YOUR GOAL: Pick every line out of the entries below that holds the string "simpa", and report them.

Saved data entries
def count_fours_alt (board : List (List Int)) (player : Int) : Int :=
  let rows : Int := PySem.List.len board
  let cols : Int := PySem.List.len (PySem.List.pyGetD board 0 [])
  let grid := board.map (fun row => PySem.List.slice row none (some cols))
  let lines := grid
    ++ pvZipCols grid
    ++ (PySem.List.pyRange (-rows + 1) cols 1).map (fun d =>
         ((PySem.List.pyRange 0 rows 1).filter (fun r => decide (0 ≤ d + r ∧ d + r < cols))).map
           (fun r => PySem.List.pyGetD (PySem.List.pyGetD grid r []) (d + r) 0))
    ++ (PySem.List.pyRange 0 (cols + rows - 1) 1).map (fun d =>
         ((PySem.List.pyRange 0 rows 1).filter (fun r => decide (0 ≤ d - r ∧ d - r < cols))).map
           (fun r => PySem.List.pyGetD (PySem.List.pyGetD grid r []) (d - r) 0))
  (lines.map (fun line => pvWin4 player line)).sum

-- ===== PRECONDITION & SPEC =====
-- Pre_ is exactly A's domain: A raises IndexError on an empty board (board[0]) and whenever some
-- row is shorter than the first row (board[r][c] for c < cols).
def Pre_count_fours (board : List (List Int)) (player : Int) : Prop :=
  board ≠ [] ∧ ∀ row ∈ board, (board.headD []).length ≤ row.length
instance (board : List (List Int)) (player : Int) : Decidable (Pre_count_fours board player) := by
  unfold Pre_count_fours; infer_instance

def pvWitness_count_fours : List (List Int) × Int := ([[1, 1, 1, 1, 2], [2, 1, 0, 1, 1]], 1)

def Spec_count_fours (board : List (List Int)) (player : Int) (out : Int) : Prop := out = count_fours_alt board player
instance (board : List (List Int)) (player : Int) (out : Int) : Decidable (Spec_count_fours board player out) := by unfold Spec_count_fours; infer_instance

-- ===== CLAIM (what is proved, stated in full; the proofs are below) =====
def Claim_equal_count_fours : Prop := ∀ (board : List (List Int)) (player : Int), Dom_count_fours board player → Pre_count_fours board player → Spec_count_fours board player (count_fours board player)

-- ===== LEMMAS AND PROOFS =====

-- A's per-line running count, recursively (count is the Nat c)
def pvG (p : Int) : Nat → List Int → Int
  | c, [] => max 0 ((c : Int) - 3)
  | c, x :: t => if x = p then pvG p (c + 1) t else max 0 ((c : Int) - 3) + pvG p 0 t

theorem pvFoldl_eq_G (p : Int) (l : List Int) (s : Int) (c : Nat) :
    (let q := l.foldl (fun (sc : Int × Int) x =>
        if x = p then (sc.1, sc.2 + 1) else (sc.1 + max 0 (sc.2 - 3), 0)) (s, (c : Int))
     q.1 + max 0 (q.2 - 3)) = s + pvG p c l := by
  induction l generalizing s c with
  | nil => simp [pvG]
  | cons x t ih =>
    by_cases hx : x = p
    · have hc : ((c : Int) + 1) = ((c + 1 : Nat) : Int) := by push_cast; ring
      simp only [List.foldl_cons, pvG, if_pos hx]
      rw [hc]
      exact ih s (c + 1)
    · simp only [List.foldl_cons, pvG, if_neg hx]
      have := ih (s + max 0 ((c : Int) - 3)) 0
      simp only [Nat.cast_zero] at this
      rw [this]; ring

theorem pvWin4_cons (p a : Int) (t : List Int) :
    pvWin4 p (a :: t) = (if a = p ∧ t.take 3 = [p, p, p] then 1 else 0) + pvWin4 p t := by
  match t with
  | [] => simp [pvWin4]
  | [b] => simp [pvWin4]
  | [b, c] => simp [pvWin4]
  | b :: c :: d :: t' =>
    rw [pvWin4]
    congr 1
    have ht : (b :: c :: d :: t').take 3 = [b, c, d] := rfl
    rw [ht]
    by_cases h : a = p ∧ b = p ∧ c = p ∧ d = p
    · obtain ⟨h1, h2, h3, h4⟩ := h; simp [h1, h2, h3, h4]
    · rw [if_neg h, if_neg]
      rintro ⟨h1, h2⟩
      simp only [List.cons.injEq, and_true] at h2
      exact h ⟨h1, h2.1, h2.2.1, h2.2.2⟩

theorem pvWin4_replicate (p : Int) (c : Nat) :
    pvWin4 p (List.replicate c p) = max 0 ((c : Int) - 3) := by
  induction c with
  | zero => simp [pvWin4]
  | succ c ih =>
    rw [List.replicate_succ, pvWin4_cons, ih, List.take_replicate]
    by_cases h3 : 3 ≤ c
    · rw [if_pos]
      · push_cast; omega
      · exact ⟨rfl, by rw [min_eq_left h3]; rfl⟩
    · rw [if_neg]
      · push_cast; omega
      · rintro ⟨-, h⟩
        have := congrArg List.length h
        simp at this; omega

theorem pvWin4_replicate_ne (p x : Int) (hx : x ≠ p) (c : Nat) (t : List Int) :
    pvWin4 p (List.replicate c p ++ x :: t) = max 0 ((c : Int) - 3) + pvWin4 p t := by
  induction c with
  | zero =>
    rw [List.replicate_zero, List.nil_append, pvWin4_cons, if_neg]
    · push_cast; omega
    · rintro ⟨h, -⟩; exact hx h
  | succ c ih =>
    rw [List.replicate_succ, List.cons_append, pvWin4_cons, ih]
    rw [List.take_append, List.take_replicate, List.length_replicate]
    by_cases h3 : 3 ≤ c
    · rw [if_pos]
      · push_cast; omega
      · refine ⟨rfl, ?_⟩
        rw [min_eq_left h3, Nat.sub_eq_zero_of_le h3, List.take_zero, List.append_nil]; rfl
    · rw [if_neg]
      · push_cast; omega
      · rintro ⟨-, h⟩
        have hxmem : x ∈ List.replicate (min 3 c) p ++ List.take (3 - c) (x :: t) := by
          have : 0 < 3 - c := by omega
          cases hc : 3 - c with
          | zero => omega
          | succ m => simp [List.take_cons]
        rw [h] at hxmem
        simp only [List.mem_cons, List.not_mem_nil, or_false] at hxmem
        rcases hxmem with h' | h' | h' <;> exact hx h'

theorem pvG_eq_win4 (p : Int) (l : List Int) (c : Nat) :
    pvG p c l = pvWin4 p (List.replicate c p ++ l) := by
  induction l generalizing c with
  | nil => rw [List.append_nil, pvWin4_replicate]; rfl
  | cons x t ih =>
    show (if x = p then pvG p (c + 1) t else _) = _
    by_cases hx : x = p
    · rw [if_pos hx, ih (c + 1), List.replicate_succ', List.append_assoc, hx]
      rfl
    · rw [if_neg hx, ih 0, List.replicate_zero, List.nil_append,
        pvWin4_replicate_ne p x hx]

theorem pvLineFold (p : Int) (l : List Int) (s : Int) :
    (let q := l.foldl (fun (sc : Int × Int) x =>
        if x = p then (sc.1, sc.2 + 1) else (sc.1 + max 0 (sc.2 - 3), 0)) (s, 0)
     q.1 + max 0 (q.2 - 3)) = s + pvWin4 p l := by
  have := pvFoldl_eq_G p l s 0
  simpa [pvG_eq_win4] using this

theorem pvZipCols_rect (n : Nat) (g : List (List Int)) (hne : g ≠ [])
    (hl : ∀ row ∈ g, row.length = n) :
    pvZipCols g = (List.range n).map (fun j => g.map (fun row => row.getD j 0)) := by
  induction n generalizing g with
  | zero =>
    obtain ⟨r0, rest, rfl⟩ := List.exists_cons_of_ne_nil hne
    have h0 : r0 = [] := List.eq_nil_of_length_eq_zero (hl r0 (by simp))
    rw [pvZipCols, dif_pos (by right; simp [h0])]
    simp
  | succ n ih =>
    have hnil : ∀ row ∈ g, row ≠ [] := by
      intro row hrow hr
      have := hl row hrow; simp [hr] at this
    rw [pvZipCols, dif_neg, List.range_succ_eq_map, List.map_cons]
    · congr 1
      · apply List.map_congr_left
        intro row hrow
        obtain ⟨a, t, rfl⟩ := List.exists_cons_of_ne_nil (hnil row hrow)
        simp
      · rw [ih (g.map List.tail)
            (by simpa using hne)
            (by intro row hrow
                simp only [List.mem_map] at hrow
                obtain ⟨row', hrow', rfl⟩ := hrow
                have := hl row' hrow'
                simp [List.length_tail, this]),
          List.map_map]
        apply List.map_congr_left
        intro j hj
        rw [List.map_map]
        apply List.map_congr_left
        intro row hrow
        obtain ⟨a, t, rfl⟩ := List.exists_cons_of_ne_nil (hnil row hrow)
        simp
    · rw [not_or]
      refine ⟨hne, ?_⟩
      simp only [List.any_eq_true, not_exists, not_and]
      intro row hrow
      simpa using hnil row hrow


theorem pvOuter {γ : Type} (p : Int) (I : List γ) (line : γ → List Int) (init : Int)
    (body : Int → γ → Int)
    (hbody : ∀ (acc : Int), ∀ i ∈ I, body acc i = acc + pvWin4 p (line i)) :
    I.foldl body init = init + (I.map (fun i => pvWin4 p (line i))).sum := by
  rw [PySem.List.foldl_congr_mem I body (fun s i => s + pvWin4 p (line i)) init hbody]
  exact PySem.List.foldl_add I (fun i => pvWin4 p (line i)) init

theorem pvRowMem (board : List (List Int)) (r : Int) (h0 : 0 ≤ r) (h1 : r < (board.length : Int)) :
    PySem.List.pyGetD board r [] ∈ board := by
  rw [PySem.List.pyGetD_eq_getElem board [] h0 h1]
  exact List.getElem_mem _

theorem pvTakeLine (row : List Int) (n : Nat) (hn : n ≤ row.length) :
    (PySem.List.pyRange 0 (n : Int) 1).map (fun c => PySem.List.pyGetD row c 0) = row.take n := by
  have h := PySem.List.map_pyGetD_pyRange_zero' (row.take n) 0
  rw [List.length_take, min_eq_left hn] at h
  rw [← h]
  apply List.map_congr_left
  intro c hc
  rw [PySem.List.mem_pyRange_one] at hc
  rw [PySem.List.pyGetD_eq_getElem row 0 hc.1 (by omega),
      PySem.List.pyGetD_eq_getElem (row.take n) 0 hc.1
        (by rw [List.length_take, min_eq_left hn]; omega)]
  exact (List.getElem_take).symm

theorem pvGetTake (row : List Int) (n : Nat) (i : Int) (h0 : 0 ≤ i) (h1 : i < (n : Int))
    (hn : n ≤ row.length) :
    PySem.List.pyGetD (row.take n) i 0 = PySem.List.pyGetD row i 0 := by
  rw [PySem.List.pyGetD_eq_getElem (row.take n) 0 h0
        (by rw [List.length_take, min_eq_left hn]; omega),
      PySem.List.pyGetD_eq_getElem row 0 h0 (by omega)]
  exact List.getElem_take

theorem pvGetDTakeNat (row : List Int) (n j : Nat) (hj : j < n) :
    (row.take n).getD j 0 = row.getD j 0 := by
  rw [List.getD_eq_getElem?_getD, List.getD_eq_getElem?_getD, List.getElem?_take_of_lt hj]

PROBLEM SOLUTION:
  simpa [pvG_eq_win4] using this
            (by simpa using hne)
      simpa using hnil row hrow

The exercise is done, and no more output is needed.